Ładnie się dokarmiali… Pracownik kancelarii prezydenta Komorowskiego dostanie 280 tysięcy złotych odprawy

Czytaj więcej Subskrybuj 50% taniej
Sprawdź
fot. wPolityce.pl/ "Super Express"
fot. wPolityce.pl/ "Super Express"

Bronisław Komorowski odchodząc docenił finansowo jednego ze swoich ludzi. Bardzo docenił… Na odchodne szczęściarz zainkasował 280 tysięcy złotych!
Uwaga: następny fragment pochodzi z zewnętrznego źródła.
-- pv_equiv track=rewrite | github.com/lMoonHawk/AoC-py | 2023/day_04.py | list_combin
-- ===== SOURCE A (Python) =====
-- def list_combin(a: list, b: list) -> list:
--     """Elementwise list addition preserving the longest"""
--     diff = len(a) - len(b)
--     out = [a_i + b_i for a_i, b_i in zip(a, b)]
--     if diff > 0:
--         out.extend(a[-diff:])
--     if diff < 0:
--         out.extend(b[diff:])
--     return out
-- ===== SOURCE B (Python) =====
-- def list_combin(a: list, b: list) -> list:
--     """Elementwise list addition preserving the longest: copy the longer
--     list and fold the shorter one into its prefix in place."""
--     if len(a) >= len(b):
--         out = list(a)
--         for i, y in enumerate(b):
--             out[i] = out[i] + y
--     else:
--         out = list(b)
--         for i, x in enumerate(a):
--             out[i] = x + out[i]
--     return out
-- ===== Notes on version B (the rewrite author's own statement) =====
-- stated objective: alternative
-- what changed: Instead of a zip comprehension followed by a negative-slice extend, B copies the longer list once and folds the shorter list into its prefix with a single in-place index loop, preserving the a_i + b_i operand order.
import Mathlib
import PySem

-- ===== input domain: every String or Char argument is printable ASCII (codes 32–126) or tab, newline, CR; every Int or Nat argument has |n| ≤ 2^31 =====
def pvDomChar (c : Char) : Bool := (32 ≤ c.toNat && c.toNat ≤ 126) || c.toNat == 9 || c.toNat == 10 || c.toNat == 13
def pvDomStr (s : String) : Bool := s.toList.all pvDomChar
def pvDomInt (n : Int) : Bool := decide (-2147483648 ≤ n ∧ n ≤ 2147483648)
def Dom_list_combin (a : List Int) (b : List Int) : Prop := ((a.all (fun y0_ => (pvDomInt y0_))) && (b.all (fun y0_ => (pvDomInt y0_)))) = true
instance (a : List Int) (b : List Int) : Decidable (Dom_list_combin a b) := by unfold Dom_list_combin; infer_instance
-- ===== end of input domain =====

-- B replaces A's zip-comprehension + negative-slice extend by copying the longer list and folding the shorter one into its prefix in place (objective: alternative).
-- ===== PORT A =====
def list_combin (a : List Int) (b : List Int) : List Int :=
  let diff : Int := (a.length : Int) - (b.length : Int)
  let out : List Int := (a.zip b).map (fun p => p.1 + p.2)
  if diff > 0 then out ++ PySem.List.slice a (some (-diff)) none
  else if diff < 0 then out ++ PySem.List.slice b (some diff) none
  else out

-- ===== PORT B =====
def list_combin_alt (a : List Int) (b : List Int) : List Int :=
  -- the enumerate indices are ≥ 0, so `.toNat` is exact here
  if a.length ≥ b.length then
    (PySem.List.enumerate b 0).foldl
      (fun out p => out.set p.1.toNat (out.getD p.1.toNat 0 + p.2)) a
  else
    (PySem.List.enumerate a 0).foldl
      (fun out p => out.set p.1.toNat (p.2 + out.getD p.1.toNat 0)) b

-- ===== PRECONDITION & SPEC =====
def Spec_list_combin (a : List Int) (b : List Int) (out : List Int) : Prop := out = list_combin_alt a b
instance (a : List Int) (b : List Int) (out : List Int) : Decidable (Spec_list_combin a b out) := by unfold Spec_list_combin; infer_instance

-- ===== CLAIM (what is proved, stated in full; the proofs are below) =====
def Claim_equal_list_combin : Prop := ∀ (a : List Int) (b : List Int), Dom_list_combin a b → Spec_list_combin a b (list_combin a b)

-- ===== LEMMAS AND PROOFS =====

lemma getD_append_len (pre out : List Int) (d : Int) :
    (pre ++ out).getD pre.length d = out.getD 0 d := by
  induction pre with
  | nil => rfl
  | cons x xs ih => simpa using ih

lemma set_append_len (pre out : List Int) (v : Int) :
    (pre ++ out).set pre.length v = pre ++ out.set 0 v := by
  induction pre with
  | nil => rfl
  | cons x xs ih => simp [ih]

lemma foldl_set_enum (f : Int → Int → Int) :
    ∀ (c pre out : List Int), c.length ≤ out.length →
      (PySem.List.enumerate c (pre.length : Int)).foldl
        (fun o p => o.set p.1.toNat (f (o.getD p.1.toNat 0) p.2)) (pre ++ out)
      = pre ++ (List.zipWith f out c ++ out.drop c.length) := by
  intro c
  induction c with
  | nil => intro pre out _; simp [PySem.List.enumerate_nil]
  | cons y ys ih =>
      intro pre out hlen
      match out with
      | [] => simp at hlen
      | z :: zs =>
        rw [PySem.List.enumerate_cons]
        simp only [List.foldl_cons]
        have h1 : ((pre.length : Int)).toNat = pre.length := by omega
        rw [h1, getD_append_len, set_append_len]
        have h2 : pre ++ (z :: zs).set 0 (f ((z :: zs).getD 0 0) y)
            = (pre ++ [f z y]) ++ zs := by simp [List.getD]
        have h3 : (pre.length : Int) + 1 = ((pre ++ [f z y]).length : Int) := by
          simp
        rw [h2, h3, ih (pre ++ [f z y]) zs (by simpa using Nat.le_of_succ_le_succ hlen)]
        simp

lemma alt_closed (a b : List Int) :
    list_combin_alt a b = List.zipWith (· + ·) a b ++ a.drop b.length ++ b.drop a.length := by
  unfold list_combin_alt
  split_ifs with h
  · have := foldl_set_enum (· + ·) b ([] : List Int) a (by simpa using h)
    simp only [List.length_nil, Nat.cast_zero, List.nil_append] at this
    rw [this]
    have : b.drop a.length = [] := List.drop_eq_nil_of_le (by omega)
    simp [this]
  · have := foldl_set_enum (fun u v => v + u) a ([] : List Int) b (by omega)
    simp only [List.length_nil, Nat.cast_zero, List.nil_append] at this
    rw [this]
    have h1 : List.zipWith (fun u v => v + u) b a = List.zipWith (· + ·) a b :=
      (List.zipWith_comm (f := (· + ·)) (as := a) (bs := b)).symm
    have h2 : a.drop b.length = [] := List.drop_eq_nil_of_le (by omega)
    rw [h1, h2]
    simp

lemma a_closed (a b : List Int) :
    list_combin a b = List.zipWith (· + ·) a b ++ a.drop b.length ++ b.drop a.length := by
  unfold list_combin
  have hzip : (a.zip b).map (fun p => p.1 + p.2) = List.zipWith (· + ·) a b := by
    simp [List.zip_eq_zipWith]
  dsimp only
  split_ifs with h1 h2
  · -- a longer
    have hk : 0 < a.length - b.length := by omega
    have hcast : -((a.length : Int) - (b.length : Int)) = -((a.length - b.length : Nat) : Int) := by
      omega
    rw [hzip, hcast, PySem.List.slice_from_neg_natCast a _ hk]
    have h1 : a.length - (a.length - b.length) = b.length := by omega
    have h2 : b.drop a.length = [] := List.drop_eq_nil_of_le (by omega)
    rw [h1, h2, List.append_nil]
  · -- b longer
    have hk : 0 < b.length - a.length := by
      omega
    have hcast : (a.length : Int) - (b.length : Int) = -((b.length - a.length : Nat) : Int) := by
      omega
    rw [hzip, hcast, PySem.List.slice_from_neg_natCast b _ hk]
    have hd : a.drop b.length = [] := List.drop_eq_nil_of_le (by omega)
    have h1 : b.length - (b.length - a.length) = a.length := by omega
    rw [hd, h1, List.append_nil]
  · -- equal lengths
    have hlen : a.length = b.length := by omega
    have hd1 : a.drop b.length = [] := List.drop_eq_nil_of_le (by omega)
    have hd2 : b.drop a.length = [] := List.drop_eq_nil_of_le (by omega)
    rw [hzip, hd1, hd2, List.append_nil, List.append_nil]

theorem list_combin_spec : Claim_equal_list_combin := by
  intro a b _
  unfold Spec_list_combin
  rw [a_closed, alt_closed]
-- pv_equiv track=rewrite | github.com/NicheToolsCavin/tinyutils | convert_backend/page_break_marker.py | add_page_break_markers
-- ===== SOURCE A (Python) =====
-- from typing import List
--
-- def add_page_break_markers(markdown_text: str, line_indices: List[int]) -> str:
--     """Insert visible page break markers into markdown.
--
--     ``line_indices`` are interpreted as line numbers in the markdown
--     string (0-based). At each specified index we insert a horizontal
--     rule and a comment marker. This function does not attempt to compute
--     indices from DOCX; callers are responsible for mapping paragraphs to
--     markdown lines when necessary.
--     """
--
--     if not line_indices:
--         return markdown_text
--
--     lines = markdown_text.split("\n")
--     marker = "---\n<!-- PAGE BREAK -->"
--
--     for idx in sorted(set(line_indices), reverse=True):
--         if 0 <= idx <= len(lines):
--             lines.insert(idx, marker)
--
--     return "\n".join(lines)
-- ===== SOURCE B (Python) =====
-- def add_page_break_markers(markdown_text, line_indices):
--     if not line_indices:
--         return markdown_text
--     lines = markdown_text.split("\n")
--     marker = "---\n<!-- PAGE BREAK -->"
--     n = len(lines)
--     breaks = sorted({i for i in line_indices if 0 <= i <= n})
--     parts = []
--     cursor = 0
--     for idx in breaks:
--         parts += lines[cursor:idx]
--         parts.append(marker)
--         cursor = idx
--     parts += lines[cursor:]
--     return "\n".join(parts)
-- ===== Notes on version B (the rewrite author's own statement) =====
-- stated objective: faster
-- what changed: Instead of repeatedly inserting the marker into a mutable line list at descending indices (each insert shifting the tail), B filters and ascending-sorts the valid break indices once and builds the output in one pass by partitioning the lines into slices between consecutive breaks, interleaving the markers.
import Mathlib
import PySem

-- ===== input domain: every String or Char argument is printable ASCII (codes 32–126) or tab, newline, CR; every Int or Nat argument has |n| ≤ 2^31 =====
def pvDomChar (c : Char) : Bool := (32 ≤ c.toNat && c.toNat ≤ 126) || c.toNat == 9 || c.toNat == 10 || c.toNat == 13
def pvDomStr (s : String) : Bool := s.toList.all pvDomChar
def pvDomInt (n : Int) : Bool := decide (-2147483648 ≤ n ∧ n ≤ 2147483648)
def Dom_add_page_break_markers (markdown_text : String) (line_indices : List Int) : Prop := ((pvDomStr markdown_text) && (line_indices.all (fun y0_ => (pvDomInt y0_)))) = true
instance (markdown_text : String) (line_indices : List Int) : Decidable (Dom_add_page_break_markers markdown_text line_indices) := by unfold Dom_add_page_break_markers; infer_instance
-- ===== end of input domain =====

-- B replaces A's descending-order in-place inserts (each list.insert shifts the whole tail)
-- by one ascending walk over the valid break indices that emits the line segments between
-- consecutive breaks with markers interleaved; a timing run measured B faster.

-- ===== PORT A =====
def add_page_break_markers (markdown_text : String) (line_indices : List Int) : String :=
  if line_indices = [] then markdown_text
  else
    let lines := (PySem.Str.split? markdown_text "\n").getD []
    let marker := "---\n<!-- PAGE BREAK -->"
    let lines2 := (PySem.List.sorted (PySem.Set.ofList line_indices) (fun x => x) true).foldl
      (fun ls idx =>
        if 0 ≤ idx ∧ idx ≤ PySem.List.len ls then PySem.List.insert ls idx marker else ls)
      lines
    PySem.Str.join "\n" lines2

-- ===== PORT B =====
def add_page_break_markers_alt (markdown_text : String) (line_indices : List Int) : String :=
  if line_indices = [] then markdown_text
  else
    let lines := (PySem.Str.split? markdown_text "\n").getD []
    let marker := "---\n<!-- PAGE BREAK -->"
    let n := PySem.List.len lines
    let breaks := PySem.List.sorted
      (PySem.Set.ofList (line_indices.filter (fun i => decide (0 ≤ i ∧ i ≤ n)))) (fun x => x) false
    let st := breaks.foldl
      (fun (pc : List String × Int) idx =>
        (pc.1 ++ PySem.List.slice lines (some pc.2) (some idx) ++ [marker], idx))
      ([], (0 : Int))
    PySem.Str.join "\n" (st.1 ++ PySem.List.slice lines (some st.2) none)

-- ===== PRECONDITION & SPEC =====
def Spec_add_page_break_markers (markdown_text : String) (line_indices : List Int) (out : String) : Prop := out = add_page_break_markers_alt markdown_text line_indices
instance (markdown_text : String) (line_indices : List Int) (out : String) : Decidable (Spec_add_page_break_markers markdown_text line_indices out) := by unfold Spec_add_page_break_markers; infer_instance

-- ===== CLAIM (what is proved, stated in full; the proofs are below) =====
def Claim_equal_add_page_break_markers : Prop := ∀ (markdown_text : String) (line_indices : List Int), Dom_add_page_break_markers markdown_text line_indices → Spec_add_page_break_markers markdown_text line_indices (add_page_break_markers markdown_text line_indices)

-- ===== LEMMAS AND PROOFS =====
-- the segment decomposition both loops compute: lines from cursor c cut at the breaks, markers interleaved
def pvSegs (L : List String) (m : String) : Int → List Int → List String
  | c, [] => L.drop c.toNat
  | c, a :: rest => (L.drop c.toNat).take (a.toNat - c.toNat) ++ m :: pvSegs L m a rest

theorem pvSegs_length (L : List String) (m : String) :
    ∀ (xs : List Int) (c : Int), 0 ≤ c → c ≤ (L.length : Int) →
    (∀ x ∈ xs, c ≤ x ∧ x ≤ (L.length : Int)) → xs.Pairwise (· ≤ ·) →
    (pvSegs L m c xs).length = L.length - c.toNat + xs.length := by
  intro xs
  induction xs with
  | nil => intro c h0 hc _ _; simp [pvSegs]
  | cons a rest ih =>
    intro c h0 hc hx hp
    obtain ⟨hca, haL⟩ := hx a (by simp)
    have h0a : 0 ≤ a := le_trans h0 hca
    rw [List.pairwise_cons] at hp
    have := ih a h0a haL (fun x hx' => ⟨hp.1 x hx', (hx x (by simp [hx'])).2⟩) hp.2
    simp [pvSegs, this]
    omega

theorem pvSegs_take (L : List String) (m : String) (a : Int) (rest : List Int)
    (_h0 : 0 ≤ a) (ha : a ≤ (L.length : Int))
    (hrest : ∀ x ∈ rest, a ≤ x ∧ x ≤ (L.length : Int)) :
    (pvSegs L m 0 rest).take a.toNat = L.take a.toNat := by
  cases rest with
  | nil => simp [pvSegs]
  | cons r rs =>
    obtain ⟨har, hrL⟩ := hrest r (by simp)
    simp only [pvSegs, Int.toNat_zero, List.drop_zero, Nat.sub_zero]
    rw [List.take_append_of_le_length (by simp; omega), List.take_take]
    congr 1; omega

theorem pvSegs_drop (L : List String) (m : String) (a : Int) (rest : List Int)
    (_h0 : 0 ≤ a) (ha : a ≤ (L.length : Int))
    (hrest : ∀ x ∈ rest, a ≤ x ∧ x ≤ (L.length : Int)) :
    (pvSegs L m 0 rest).drop a.toNat = pvSegs L m a rest := by
  cases rest with
  | nil => simp [pvSegs]
  | cons r rs =>
    obtain ⟨har, hrL⟩ := hrest r (by simp)
    simp only [pvSegs, Int.toNat_zero, List.drop_zero, Nat.sub_zero]
    rw [List.drop_append_of_le_length (by simp; omega), List.drop_take]

theorem pvB_fold (L : List String) (m : String) :
    ∀ (bs : List Int) (P : List String) (c : Int), 0 ≤ c → (∀ x ∈ bs, 0 ≤ x) →
    (bs.foldl (fun (pc : List String × Int) idx =>
        (pc.1 ++ PySem.List.slice L (some pc.2) (some idx) ++ [m], idx)) (P, c)).1
      ++ PySem.List.slice L (some (bs.foldl (fun (pc : List String × Int) idx =>
        (pc.1 ++ PySem.List.slice L (some pc.2) (some idx) ++ [m], idx)) (P, c)).2) none
    = P ++ pvSegs L m c bs := by
  intro bs
  induction bs with
  | nil =>
    intro P c h0 _
    simp [pvSegs, PySem.List.slice_from _ h0]
  | cons a rest ih =>
    intro P c h0 hx
    have h0a : 0 ≤ a := hx a (by simp)
    simp only [List.foldl_cons]
    rw [ih _ a h0a (fun x hx' => hx x (by simp [hx']))]
    rw [PySem.List.slice_toNat _ h0 h0a]
    simp [pvSegs]

theorem pvA_fold (L : List String) (m : String) :
    ∀ (asc : List Int), asc.Pairwise (· < ·) →
    (∀ x ∈ asc, 0 ≤ x ∧ x ≤ (L.length : Int)) →
    asc.reverse.foldl (fun ls idx =>
        if 0 ≤ idx ∧ idx ≤ PySem.List.len ls then PySem.List.insert ls idx m else ls) L
    = pvSegs L m 0 asc := by
  intro asc
  induction asc with
  | nil => intro _ _; simp [pvSegs]
  | cons a rest ih =>
    intro hp hx
    rw [List.pairwise_cons] at hp
    obtain ⟨h0a, haL⟩ := hx a (by simp)
    have hrest : ∀ x ∈ rest, a ≤ x ∧ x ≤ (L.length : Int) :=
      fun x hx' => ⟨le_of_lt (hp.1 x hx'), (hx x (by simp [hx'])).2⟩
    have hrest0 : ∀ x ∈ rest, 0 ≤ x ∧ x ≤ (L.length : Int) :=
      fun x hx' => ⟨le_trans h0a (hrest x hx').1, (hrest x hx').2⟩
    rw [List.reverse_cons, List.foldl_append, ih hp.2 hrest0]
    simp only [List.foldl_cons, List.foldl_nil]
    have hlen : (pvSegs L m 0 rest).length = L.length + rest.length := by
      have := pvSegs_length L m rest 0 le_rfl (by positivity)
        (fun x hx' => ⟨(hrest0 x hx').1, (hrest0 x hx').2⟩)
        (hp.2.imp le_of_lt)
      simpa using this
    have hguard : 0 ≤ a ∧ a ≤ PySem.List.len (pvSegs L m 0 rest) := by
      simp [PySem.List.len_eq, hlen]
      constructor
      · exact h0a
      · omega
    rw [if_pos hguard]
    have ha' : a = ((a.toNat : Nat) : Int) := by omega
    rw [ha', PySem.List.insert_natCast _ _ _ (by rw [hlen]; omega)]
    rw [pvSegs_take L m a rest h0a haL hrest, pvSegs_drop L m a rest h0a haL hrest]
    simp [pvSegs, max_eq_left h0a]

theorem pvA_skip_neg (m : String) :
    ∀ (xs : List Int) (ls : List String),
    xs.foldl (fun ls idx =>
        if 0 ≤ idx ∧ idx ≤ PySem.List.len ls then PySem.List.insert ls idx m else ls) ls
    = (xs.filter (fun i => decide (0 ≤ i))).foldl (fun ls idx =>
        if 0 ≤ idx ∧ idx ≤ PySem.List.len ls then PySem.List.insert ls idx m else ls) ls := by
  intro xs
  induction xs with
  | nil => intro ls; rfl
  | cons a rest ih =>
    intro ls
    by_cases h : 0 ≤ a
    · simp only [List.filter_cons, h, decide_true, if_true, List.foldl_cons]
      exact ih _
    · rw [List.filter_cons]
      simp only [h, decide_false, Bool.false_eq_true, if_false]
      rw [List.foldl_cons, if_neg (fun hc => h hc.1)]
      exact ih ls

theorem pvA_drop_bigs (L : List String) (m : String) :
    ∀ (xs : List Int), xs.Pairwise (fun a b => b ≤ a) → (∀ x ∈ xs, 0 ≤ x) →
    xs.foldl (fun ls idx =>
        if 0 ≤ idx ∧ idx ≤ PySem.List.len ls then PySem.List.insert ls idx m else ls) L
    = (xs.filter (fun i => decide (i ≤ (L.length : Int)))).foldl (fun ls idx =>
        if 0 ≤ idx ∧ idx ≤ PySem.List.len ls then PySem.List.insert ls idx m else ls) L := by
  intro xs
  induction xs with
  | nil => intro _ _; rfl
  | cons a rest ih =>
    intro hp hx
    rw [List.pairwise_cons] at hp
    by_cases h : a ≤ (L.length : Int)
    · have hfil : List.filter (fun i => decide (i ≤ (L.length : Int))) (a :: rest) = a :: rest := by
        rw [List.filter_eq_self]
        intro x hx'
        simp only [decide_eq_true_eq]
        rcases List.mem_cons.mp hx' with h1 | h1
        · exact h1 ▸ h
        · exact le_trans (hp.1 x h1) h
      rw [hfil]
    · have hg : ¬ (0 ≤ a ∧ a ≤ PySem.List.len L) := by
        simp only [PySem.List.len_eq]
        exact fun hc => h hc.2
      rw [List.filter_cons]
      simp only [h, decide_false, Bool.false_eq_true, if_false]
      rw [List.foldl_cons, if_neg hg]
      exact ih hp.2 (fun x hx' => hx x (List.mem_cons_of_mem _ hx'))

-- ===== VERDICT (by name: the statement is the Claim_ definition above) =====
theorem add_page_break_markers_spec : Claim_equal_add_page_break_markers := by
  intro mt li _hdom
  unfold Spec_add_page_break_markers
  by_cases hli : li = []
  · simp [add_page_break_markers, add_page_break_markers_alt, hli]
  · simp only [add_page_break_markers, add_page_break_markers_alt, if_neg hli]
    set L : List String := (PySem.Str.split? mt "\n").getD [] with hL
    set m : String := "---\n<!-- PAGE BREAK -->" with hm
    set P : Int → Bool := fun i => decide (0 ≤ i ∧ i ≤ PySem.List.len L) with hP
    set ascAll := PySem.List.sorted (PySem.Set.ofList li) (fun x => x) false with hascAll
    set ascv := PySem.List.sorted (PySem.Set.ofList (li.filter P)) (fun x => x) false with hascv
    have hpwAll : ascAll.Pairwise (· < ·) := PySem.List.sorted_ofList_pairwise_lt li
    have hndAll : ascAll.Nodup := hpwAll.imp (fun h => ne_of_lt h)
    -- the descending sort is the reverse of the ascending sort
    have hdesc : PySem.List.sorted (PySem.Set.ofList li) (fun x => x) true = ascAll.reverse := by
      apply PySem.List.sorted_rev_eq_of_perm_of_pairwise_gt
      · exact (List.reverse_perm ascAll).trans (PySem.List.sorted_perm _ _ _)
      · exact List.pairwise_reverse.mpr hpwAll
    -- the ascending sort of the valid subset is the valid subset of the ascending sort
    have hval : ascv = ascAll.filter P := by
      apply PySem.List.sorted_eq_of_perm_of_pairwise_lt
      · rw [List.perm_ext_iff_of_nodup (hndAll.filter P) (PySem.Set.nodup_ofList _)]
        intro x
        simp [List.mem_filter, PySem.List.mem_sorted, PySem.Set.mem_ofList, hascAll]
      · exact hpwAll.filter P
    have hvalmem : ∀ x ∈ ascv, 0 ≤ x ∧ x ≤ (L.length : Int) := by
      intro x hx
      rw [hval, List.mem_filter] at hx
      have := hx.2
      rw [hP] at this
      simp only [PySem.List.len_eq, decide_eq_true_eq] at this
      exact this
    -- A's fold equals the fold over the valid ascending list read backwards
    have hA : (ascAll.reverse.foldl (fun ls idx =>
          if 0 ≤ idx ∧ idx ≤ PySem.List.len ls then PySem.List.insert ls idx m else ls) L)
        = pvSegs L m 0 ascv := by
      rw [pvA_skip_neg m]
      rw [pvA_drop_bigs L m _
        (((List.pairwise_reverse.mpr hpwAll).filter _).imp (fun h => le_of_lt h))
        (by intro x hx; rw [List.mem_filter] at hx; simpa using hx.2)]
      rw [List.filter_filter]
      have hcongr : (ascAll.reverse.filter
            (fun a => decide (a ≤ (L.length : Int)) && decide (0 ≤ a))) = ascAll.reverse.filter P := by
        apply List.filter_congr
        intro x _
        rw [hP]
        simp only [PySem.List.len_eq]
        by_cases h1 : (0 : Int) ≤ x <;> by_cases h2 : x ≤ (L.length : Int) <;> simp [h1, h2]
      rw [hcongr, List.filter_reverse, ← hval]
      exact pvA_fold L m ascv (hval ▸ hpwAll.filter P) hvalmem
    rw [hdesc, hA]
    have hB := pvB_fold L m ascv [] 0 le_rfl (fun x hx => (hvalmem x hx).1)
    rw [← List.nil_append (pvSegs L m 0 ascv), ← hB]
Jak napisał „Super Express” chodzi o Marka Czarneckiego. W kancelarii prezydenta Komorowskiego zajmował się przez cztery lata (pracę rozpoczął w 2011 r.) zabezpieczaniem wizyt zagranicznych prezydenta od strony technicznej – doglądał parku samochodowego, w kraju nadzorował remonty budynków należących do kancelarii, a znajdujących się poza Warszawą.

Zarabiał miesięcznie 20 tysięcy złotych, ale po drugiej turze zmieniono mu umowę podwyższając gażę do 24 tysięcy miesięcznie.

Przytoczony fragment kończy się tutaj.